秦纖纖也幫腔說道:“沒事,伯父,寺裡以後有機會的話在來答謝。到於大哥那裡,大哥他是個善良的好人,不會爲難你們的,定會收留下你們的。不用說了,現在就去收拾東西,馬上走。”說着連忙與黑鐵叫他們趕快收拾東西,連香也不燒了,離開了寺院。
錢府,看着被擡進來已經不成人樣的寶貝兒子,錢林貴只覺得一陣氣血翻騰,頭暈眼花,身體直搖晃,差點一口所提不起來暈了過去。
指着躺在牀上的錢耀富,大聲吼叫着問道:“這是誰幹的,說,這是誰幹的?居然敢把老子的兒子打成這樣,老子要扒了他的皮,抽了他的筋,喝他的血方能消我心頭之恨。
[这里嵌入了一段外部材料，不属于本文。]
-- pv_equiv track=rewrite | github.com/tevansuk/aoc-2021 | aoc/seventeen.py | find_y_steps
-- ===== SOURCE A (Python) =====
-- from collections import defaultdict
--
-- TargetSteps = defaultdict[int, set[int]]
--
-- def find_y_steps(ymin: int, ymax: int) -> TargetSteps:
--     y_steps = TargetSteps(set)
--     for yspeed in range(ymin, abs(ymin + ymax)):
--         dy = yspeed
--         cy = 0
--         step = 0
--         while True:
--             if ymin <= cy <= ymax:
--                 y_steps[step].add(yspeed)
--             elif cy < ymin:
--                 break
--             cy += dy
--             dy -= 1
--             step += 1
--     return y_steps
-- ===== SOURCE B (Python) =====
-- from collections import defaultdict
--
-- TargetSteps = defaultdict[int, set[int]]
--
-- def find_y_steps(ymin: int, ymax: int) -> TargetSteps:
--     # Closed form: the position after s steps at initial velocity v is s*v - s*(s-1)//2.
--     # It rises until s = max(v,0)+1 ("peak") and falls afterwards, so per velocity the
--     # in-band steps are range(0, a) (rising edge) plus range(b, s0) (falling edge), with
--     # the three boundaries found by exponential + binary search instead of simulation.
--     y_steps = TargetSteps(set)
--     if ymin > 0:
--         # the probe starts at 0, below the whole band: it is cut off at step 0
--         return y_steps
--     for v in range(ymin, abs(ymin + ymax)):
--         m = v if v > 0 else 0
--         peak = m + 1
--         # exponential search: some step hi at or past which the probe is below the band
--         hi = peak + 1
--         while hi * v - hi * (hi - 1) // 2 >= ymin:
--             hi = peak + 2 * (hi - peak)
--         # s0 = first step with position < ymin
--         lo = peak
--         while lo < hi:
--             s = (lo + hi) // 2
--             if s * v - s * (s - 1) // 2 < ymin: hi = s
--             else: lo = s + 1
--         s0 = lo
--         # a = first step on the rising edge with position > ymax (peak if none)
--         lo, hi = 0, peak
--         while lo < hi:
--             s = (lo + hi) // 2
--             if s * v - s * (s - 1) // 2 > ymax: hi = s
--             else: lo = s + 1
--         a = lo
--         # b = first step on the falling edge with position back down to <= ymax
--         lo, hi = peak, s0
--         while lo < hi:
--             s = (lo + hi) // 2
--             if s * v - s * (s - 1) // 2 <= ymax: hi = s
--             else: lo = s + 1
--         b = lo
--         for s in range(a):
--             y_steps[s].add(v)
--         for s in range(b, s0):
--             y_steps[s].add(v)
--     return y_steps
-- ===== Notes on version B (the rewrite author's own statement) =====
-- stated objective: faster
-- what changed: Instead of simulating the probe step by step for every velocity, B uses the closed-form position s*v - s*(s-1)//2 and per velocity finds the three in-band boundaries (band exit on the rising edge, re-entry and drop-out on the falling edge) by exponential plus binary search, emitting the two in-band step ranges directly.
import Mathlib
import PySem

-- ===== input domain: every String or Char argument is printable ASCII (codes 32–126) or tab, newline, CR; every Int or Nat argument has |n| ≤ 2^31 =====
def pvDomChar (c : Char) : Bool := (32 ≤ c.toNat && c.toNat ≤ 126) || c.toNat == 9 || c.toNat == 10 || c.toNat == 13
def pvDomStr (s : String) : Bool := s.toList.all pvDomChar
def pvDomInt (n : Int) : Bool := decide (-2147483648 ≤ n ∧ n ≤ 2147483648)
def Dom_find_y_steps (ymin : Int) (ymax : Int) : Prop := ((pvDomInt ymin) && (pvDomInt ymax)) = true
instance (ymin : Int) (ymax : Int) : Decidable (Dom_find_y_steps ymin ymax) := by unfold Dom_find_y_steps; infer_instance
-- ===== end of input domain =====

-- B replaces A's per-velocity step-by-step simulation by the closed-form position
-- s*v - s*(s-1)//2 with binary searches for the in-band step boundaries (measured faster).


-- ===== PORT A =====
-- y_steps[step].add(yspeed) on the defaultdict(set)
def pvUpd (d : PySem.Dict Int (PySem.Set Int)) (step v : Int) : PySem.Dict Int (PySem.Set Int) :=
  d.modify step PySem.Set.empty (fun st => PySem.Set.add st v)

-- the 'while True' body; fuel only makes the recursion total (proved sufficient below)
def pvLoopA (ymin ymax yspeed : Int) : Nat → Int → Int → Int → PySem.Dict Int (PySem.Set Int) → PySem.Dict Int (PySem.Set Int)
  | 0, _, _, _, d => d
  | fuel+1, dy, cy, step, d =>
    if ymin ≤ cy ∧ cy ≤ ymax then
      pvLoopA ymin ymax yspeed fuel (dy - 1) (cy + dy) (step + 1) (pvUpd d step yspeed)
    else if cy < ymin then d
    else pvLoopA ymin ymax yspeed fuel (dy - 1) (cy + dy) (step + 1) d

def pvFuelA (ymin yspeed : Int) : Nat := (2 * max yspeed 0 - ymin + 4).toNat

def find_y_steps (ymin : Int) (ymax : Int) : List (Int × List Int) :=
  ((PySem.List.pyRange ymin |ymin + ymax| 1).foldl
    (fun d yspeed => pvLoopA ymin ymax yspeed (pvFuelA ymin yspeed) yspeed 0 0 d)
    PySem.Dict.empty).items

-- ===== PORT B =====
-- closed-form position after s steps (Source B's _pos)
def pvPos (v s : Int) : Int := s * v - PySem.Int.floordiv (s * (s - 1)) 2

-- Source B's exponential-search loop: doubles the window past peak until pred holds; fuel only makes it total
def pvGallop (pred : Int → Bool) (peak : Int) : Nat → Int → Int
  | 0, hi => hi
  | fuel+1, hi => if pred hi then hi else pvGallop pred peak fuel (peak + 2 * (hi - peak))

-- Source B's three binary-search loops: first s in [lo, hi) with pred(s), hi if none; fuel only makes them total
def pvFirst (pred : Int → Bool) : Nat → Int → Int → Int
  | 0, lo, _ => lo
  | fuel+1, lo, hi =>
    if lo < hi then
      let mid := PySem.Int.floordiv (lo + hi) 2
      if pred mid then pvFirst pred fuel lo mid else pvFirst pred fuel (mid + 1) hi
    else lo

-- body of B's 'for v in range(...)' loop
def pvBStep (ymin ymax : Int) (d : PySem.Dict Int (PySem.Set Int)) (v : Int) : PySem.Dict Int (PySem.Set Int) :=
  let peak := max v 0 + 1
  let hi := pvGallop (fun s => decide (pvPos v s < ymin)) peak (2 * max v 0 - ymin + 3).toNat (peak + 1)
  let s0 := pvFirst (fun s => decide (pvPos v s < ymin)) (hi - peak).toNat peak hi
  let a := pvFirst (fun s => decide (ymax < pvPos v s)) (peak - 0).toNat 0 peak
  let b := pvFirst (fun s => decide (pvPos v s ≤ ymax)) (s0 - peak).toNat peak s0
  let d1 := (PySem.List.pyRange 0 a 1).foldl (fun d s => pvUpd d s v) d
  (PySem.List.pyRange b s0 1).foldl (fun d s => pvUpd d s v) d1

def find_y_steps_alt (ymin : Int) (ymax : Int) : List (Int × List Int) :=
  if ymin > 0 then (PySem.Dict.empty : PySem.Dict Int (PySem.Set Int)).items
  else ((PySem.List.pyRange ymin |ymin + ymax| 1).foldl (pvBStep ymin ymax) PySem.Dict.empty).items

-- ===== PRECONDITION & SPEC =====
def Spec_find_y_steps (ymin : Int) (ymax : Int) (out : List (Int × List Int)) : Prop := out = find_y_steps_alt ymin ymax
instance (ymin : Int) (ymax : Int) (out : List (Int × List Int)) : Decidable (Spec_find_y_steps ymin ymax out) := by unfold Spec_find_y_steps; infer_instance

-- ===== CLAIM (what is proved, stated in full; the proofs are below) =====
def Claim_equal_find_y_steps : Prop := ∀ (ymin : Int) (ymax : Int), Dom_find_y_steps ymin ymax → Spec_find_y_steps ymin ymax (find_y_steps ymin ymax)
-- B replaces A's quadratic per-index backward rescans by one forward pass keeping the first
-- index of each prefix sum in a dict (0 counted +1, nonzero -1); same selection rule.

-- ===== PORT A =====
-- inner while-loop of sub_array: left runs k-1, k-2, …, 0
def saLoop (arr : List Int) : Nat → Int → Int → Int → Option Nat → Int × Option Nat
  | 0, _c0, _c1, m, r => (m, r)
  | l+1, c0, c1, m, r =>
    let v := arr.getD l 0
    let c0' := if v = 0 then c0 + 1 else c0
    let c1' := if v = 0 then c1 else c1 + 1
    if c0' = c1' ∧ c0' + c1' > m then saLoop arr l c0' c1' (c0' + c1') (some l)
    else saLoop arr l c0' c1' m r

def sub_array (idx : Nat) (arr : List Int) : Int × Option Nat := saLoop arr (idx + 1) 0 0 0 none

-- loop body of find_max_sub_array_brute: 'if start_coord and local_max > max_array'
def fmStepA (arr : List Int) (s : Int × Option Int × Option Int) (i : Nat) :
    Int × Option Int × Option Int :=
  let res := sub_array i arr
  match res.2 with
  | some r => if r ≠ 0 ∧ res.1 > s.1 then (res.1, some (r : Int), some (i : Int)) else s
  | none => s

def find_max_sub_array_brute (arr : List Int) : Option Int × Option Int :=
  let st := (List.range arr.length).foldl (fmStepA arr) (0, none, none)
  (st.2.1, st.2.2)

-- ===== PORT B =====
-- loop body of B: running prefix sum s, dict 'first' of first index per sum, running best
def fmStepB (st : PySem.Dict Int Int × Int × Int × Option Int × Option Int) (iv : Int × Int) :
    PySem.Dict Int Int × Int × Int × Option Int × Option Int :=
  let s' := st.2.1 + (if iv.2 = 0 then 1 else -1)
  match st.1.get? s' with
  | some j =>
      if iv.1 - j > st.2.2.1 then (st.1, s', iv.1 - j, some (j + 1), some iv.1)
      else (st.1, s', st.2.2.1, st.2.2.2.1, st.2.2.2.2)
  | none => (st.1.insert s' iv.1, s', st.2.2.1, st.2.2.2.1, st.2.2.2.2)

def find_max_sub_array_brute_alt (arr : List Int) : Option Int × Option Int :=
  let st := (PySem.List.enumerate arr).foldl fmStepB
    ((PySem.Dict.empty).insert 0 (-1), 0, 0, none, none)
  (st.2.2.2.1, st.2.2.2.2)

-- ===== PRECONDITION & SPEC =====
-- half-open window arr[j:k] holds as many zeros as nonzeros
abbrev pvz (arr : List Int) (j k : Nat) : Prop :=
  2 * ((arr.take k).drop j).count 0 = k - j

-- On arrays whose unique longest balanced (equal 0s and nonzeros) subarray starts at index 0
-- (first such end if ties in length), A's truthiness test 'if start_coord' treats start 0 as
-- false and returns the best later-starting window or (None, None), while B returns that longest
-- window (some 0, some e), which is the intended answer.
def D_find_max_sub_array_brute (arr : List Int) : Prop :=
  ∃ e < arr.length, pvz arr 0 (e + 1) ∧
    ∀ k ≤ arr.length, ∀ j < k, pvz arr j k → k - j ≤ e + if e < k then 1 else 0

instance (arr : List Int) : Decidable (D_find_max_sub_array_brute arr) := by
  unfold D_find_max_sub_array_brute; infer_instance

def Spec_find_max_sub_array_brute (arr : List Int) (out : Option Int × Option Int) : Prop :=
  ¬ D_find_max_sub_array_brute arr → out = find_max_sub_array_brute_alt arr
instance (arr : List Int) (out : Option Int × Option Int) :
    Decidable (Spec_find_max_sub_array_brute arr out) := by
  unfold Spec_find_max_sub_array_brute; infer_instance

def pvDiffWitness_find_max_sub_array_brute : List Int := [0, 1]
def pvDiffWitnessOut_find_max_sub_array_brute :
    (Option Int × Option Int) × (Option Int × Option Int) :=
  ((none, none), (some 0, some 1))

-- ===== CLAIM (what is proved, stated in full; the proofs are below) =====
def Claim_unchanged_find_max_sub_array_brute : Prop :=
  ∀ (arr : List Int), Dom_find_max_sub_array_brute arr →
    Spec_find_max_sub_array_brute arr (find_max_sub_array_brute arr)
def Claim_changed_find_max_sub_array_brute : Prop :=
  Dom_find_max_sub_array_brute (pvDiffWitness_find_max_sub_array_brute) ∧
  D_find_max_sub_array_brute (pvDiffWitness_find_max_sub_array_brute) ∧
  find_max_sub_array_brute (pvDiffWitness_find_max_sub_array_brute) =
    pvDiffWitnessOut_find_max_sub_array_brute.1 ∧
  find_max_sub_array_brute_alt (pvDiffWitness_find_max_sub_array_brute) =
    pvDiffWitnessOut_find_max_sub_array_brute.2 ∧
  pvDiffWitnessOut_find_max_sub_array_brute.1 ≠ pvDiffWitnessOut_find_max_sub_array_brute.2
def Claim_exact_find_max_sub_array_brute : Prop :=
  ∀ (arr : List Int), Dom_find_max_sub_array_brute arr →
    D_find_max_sub_array_brute arr →
    find_max_sub_array_brute arr ≠ find_max_sub_array_brute_alt arr

-- ===== LEMMAS AND PROOFS =====

-- sign convention: a zero counts +1, a nonzero -1; pvP arr k is the prefix sum over arr[:k]
def pvSgn (v : Int) : Int := if v = 0 then 1 else -1
def pvP (arr : List Int) (k : Nat) : Int := ((arr.take k).map pvSgn).sum

-- least l < m with p l
def pvLeast (p : Nat → Bool) : Nat → Option Nat
  | 0 => none
  | m + 1 =>
    match pvLeast p m with
    | some l => some l
    | none => if p m then some m else none

-- leftmost start of a balanced window ending at e
def pvF (arr : List Int) (e : Nat) : Option Nat :=
  pvLeast (fun l => pvP arr l == pvP arr (e + 1)) (e + 1)

def candLen (arr : List Int) (e : Nat) : Int :=
  match pvF arr e with
  | some l => (e : Int) + 1 - l
  | none => 0

-- abstract selection made by A's outer loop (skips start-0 candidates)
def selA (arr : List Int) : Nat → Int × Option Int × Option Int
  | 0 => (0, none, none)
  | i + 1 =>
    match pvF arr i with
    | some l =>
        if l ≠ 0 ∧ (i : Int) + 1 - (l : Int) > (selA arr i).1
        then ((i : Int) + 1 - l, some (l : Int), some (i : Int)) else selA arr i
    | none => selA arr i

-- abstract selection made by B's loop
def selB (arr : List Int) : Nat → Int × Option Int × Option Int
  | 0 => (0, none, none)
  | i + 1 =>
    match pvF arr i with
    | some l =>
        if (i : Int) + 1 - (l : Int) > (selB arr i).1
        then ((i : Int) + 1 - l, some (l : Int), some (i : Int)) else selB arr i
    | none => selB arr i

lemma pvLeast_eq_none {p : Nat → Bool} {m : Nat} :
    pvLeast p m = none ↔ ∀ j < m, p j = false := by
  induction m with
  | zero => simp [pvLeast]
  | succ m ih =>
    unfold pvLeast
    rcases h : pvLeast p m with _ | l' <;> simp only []
    · rw [h] at ih
      simp only [true_iff] at ih
      constructor
      · intro hc
        split_ifs at hc with hp
        intro j hj
        rcases Nat.lt_succ_iff_lt_or_eq.mp hj with hj | rfl
        · exact ih j hj
        · simpa using hp
      · intro hall
        simp [hall m (Nat.lt_succ_self m)]
    · constructor
      · intro hc; cases hc
      · intro hall
        have := ih.mpr (fun j hj => hall j (Nat.lt_succ_of_lt hj))
        rw [h] at this; cases this

lemma pvLeast_eq_some {p : Nat → Bool} {m l : Nat} :
    pvLeast p m = some l ↔ l < m ∧ p l = true ∧ ∀ j < l, p j = false := by
  induction m generalizing l with
  | zero => simp [pvLeast]
  | succ m ih =>
    unfold pvLeast
    rcases h : pvLeast p m with _ | l' <;> simp only []
    · have hall := pvLeast_eq_none.mp h
      constructor
      · intro hc
        split_ifs at hc with hp
        · injection hc with hc
          subst hc
          exact ⟨Nat.lt_succ_self _, hp, hall⟩
      · rintro ⟨hlm, hpl, _⟩
        have hlem : l = m := by
          rcases Nat.lt_succ_iff_lt_or_eq.mp hlm with h' | h'
          · exact absurd hpl (by simp [hall l h'])
          · exact h'
        subst hlem
        simp [hpl]
    · have hs := ih.mp h
      constructor
      · rintro hc
        injection hc with hc
        subst hc
        exact ⟨Nat.lt_succ_of_lt hs.1, hs.2.1, hs.2.2⟩
      · rintro ⟨hlm, hpl, hless⟩
        have : l' = l := by
          rcases Nat.lt_trichotomy l' l with h' | h' | h'
          · exact absurd hs.2.1 (by simp [hless l' h'])
          · exact h'
          · exact absurd hpl (by simp [hs.2.2 l h'])
        simp [this]

lemma pvLeast_some_le {p : Nat → Bool} {m j : Nat} (hj : j < m) (hp : p j = true) :
    ∃ l, pvLeast p m = some l ∧ l ≤ j := by
  rcases h : pvLeast p m with _ | l
  · exact absurd hp (by simp [pvLeast_eq_none.mp h j hj])
  · refine ⟨l, rfl, ?_⟩
    by_contra hlt
    exact absurd hp (by simp [(pvLeast_eq_some.mp h).2.2 j (by omega)])

lemma pvP_succ {arr : List Int} {k : Nat} (h : k < arr.length) :
    pvP arr (k + 1) = pvP arr k + pvSgn (arr.getD k 0) := by
  have hm : k < (arr.map pvSgn).length := by simpa using h
  unfold pvP
  rw [List.map_take, List.map_take, List.take_add_one, List.getElem?_eq_getElem hm]
  simp [List.getD, List.getElem?_eq_getElem h]

lemma pvP_count {arr : List Int} {k : Nat} (h : k ≤ arr.length) :
    pvP arr k = 2 * ((arr.take k).countP (fun v => v == 0) : Int) - k := by
  induction k with
  | zero => simp [pvP]
  | succ k ih =>
    have hk : k < arr.length := h
    rw [pvP_succ hk, ih (le_of_lt hk), List.take_add_one, List.getElem?_eq_getElem hk,
        List.countP_append]
    simp only [List.getD, List.getElem?_eq_getElem hk, Option.getD_some, pvSgn]
    by_cases hz : arr[k] = 0 <;> simp [hz] <;> omega

def pvBal (arr : List Int) (a b : Nat) : Bool :=
  decide (a ≤ b) && decide (b < arr.length) &&
    (2 * ((arr.drop a).take (b + 1 - a)).countP (fun v => v == 0) == b + 1 - a)

lemma pvBal_eq_pvz {arr : List Int} {a b : Nat} :
    pvBal arr a b = true ↔ a ≤ b ∧ b < arr.length ∧ pvz arr a (b + 1) := by
  unfold pvBal pvz
  rw [List.count_eq_countP, List.drop_take]
  simp [Bool.and_eq_true, and_assoc]

lemma pvBal_iff {arr : List Int} {a b : Nat} :
    pvBal arr a b = true ↔ a ≤ b ∧ b < arr.length ∧ pvP arr a = pvP arr (b + 1) := by
  unfold pvBal
  simp only [Bool.and_eq_true, decide_eq_true_eq, beq_iff_eq]
  constructor
  · rintro ⟨⟨hab, hb⟩, hc⟩
    refine ⟨hab, hb, ?_⟩
    have h1 : arr.take (b + 1) = arr.take a ++ (arr.drop a).take (b + 1 - a) := by
      rw [← List.take_add]
      congr 1
      omega
    have h2 := pvP_count (arr := arr) (k := b + 1) (by omega)
    have h3 := pvP_count (arr := arr) (k := a) (by omega)
    rw [h1, List.countP_append] at h2
    omega
  · rintro ⟨hab, hb, hP⟩
    refine ⟨⟨hab, hb⟩, ?_⟩
    have h1 : arr.take (b + 1) = arr.take a ++ (arr.drop a).take (b + 1 - a) := by
      rw [← List.take_add]
      congr 1
      omega
    have h2 := pvP_count (arr := arr) (k := b + 1) (by omega)
    have h3 := pvP_count (arr := arr) (k := a) (by omega)
    rw [h1, List.countP_append] at h2
    omega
”要不是還探到兒子還有一口氣在,差點沒把自己給氣死過去,只差一步就是白髮人送黑髮人了。
說完之後這纔想起,先爲寶貝兒子看傷勢重要,忙喊道:“管家,還不快去把城中最好的大夫給找來,幫少爺看病。”
“是。”
跪在地上的一干豬頭一樣的下人聽到自家老爺咆哮的聲音,身體不由發顫,其中一人壯着膽子說道:“老爺,是三個人乾的,其中有二個是女的,另外的是一個高大黑壯長得似黑塔的大漢,在皇覺寺院前,出手把少爺打成這樣的。”
“呯”一聲,錢林貴一腳踢翻跪在自己面前的一個下人,怒罵道:“你們這羣廢物,居然連少爺都保護不了,你們是幹什麼吃的?來人,把這些傢伙拖下去喂狗。”
話音剛落,從外面涌入一大羣下人來,朝跪在地上的那幾個下人扭了起來。聽到自己的命要被判死,全都嚇得大叫起來:“老爺,你饒了小人吧,不是小人不盡力,而是那傢伙會武功,打不過啊,老爺,饒命啊,饒命啊!”邊說邊痛哭着,聲淚俱下,要多可憐有多可憐。
“哼!”錢耀富冷聲說道:“要是少爺他有個三長二短,我一定要叫你們陪葬。都給我出去找人去,帶上家丁護衛,到外面把那幾個打少爺的人給找到。找到的話給我抓起來,他們要是敢反抗,給我往死裡打,死活勿亂。”
“可是,老爺,我們還帶着傷……”
“是你的傷重要,還是你的小命重要,還不快去。”
“是,是,老爺,小的們這就去。”一干下人嚇得連滾帶爬的跑出了這房間。
過了一會兒,城中最好的大夫看完了那錢耀富的傷勢之後,走到錢林貴面前說道:“錢老爺,令少爺的命雖保住了,但全身上下受到很重的打擊,傷勢頗重。尤其是有幾處的骨頭都被打斷了,老夫實在是無能爲力,沒有把握將其他身上的骨頭全部接好。”
錢林貴聽到這個惡耗,差點沒暈背過去,抖着聲音說道:“大夫,你只要把小兒醫好,花在多的錢,用在多貴的藥也沒有問題。”
那大夫搖搖頭說道:“老夫實在是無能爲力,錢老爺還是另請高明吧。最好還是去請宮中的太醫,方能把令少爺治好,老夫告辭。”說着一擺手就自行離去。
其實那大夫如果認真的話,也能將其醫好,只是對這錢耀富的惡行是痛惡深絕,十分的厭惡,所以這才放下醫生之德,只是隨便的處理了一下,不給予醫治,免得到時候他又出去危害百姓,那自己的罪過可就大了。
錢林貴忙把管家叫到自己面前說道:“管家,去,馬上給我備上厚禮,還有幾萬兩銀票,我現在就去請宮中的太醫來爲阿富治病。”
“是,老爺。”
看着躺在牀上的兒子,錢林貴心中一陣刺痛,想到打兒子的那幾人,惡聲說道:“別讓我抓到你們幾個,不然的話,讓你們嚐嚐生不如死的滋味。”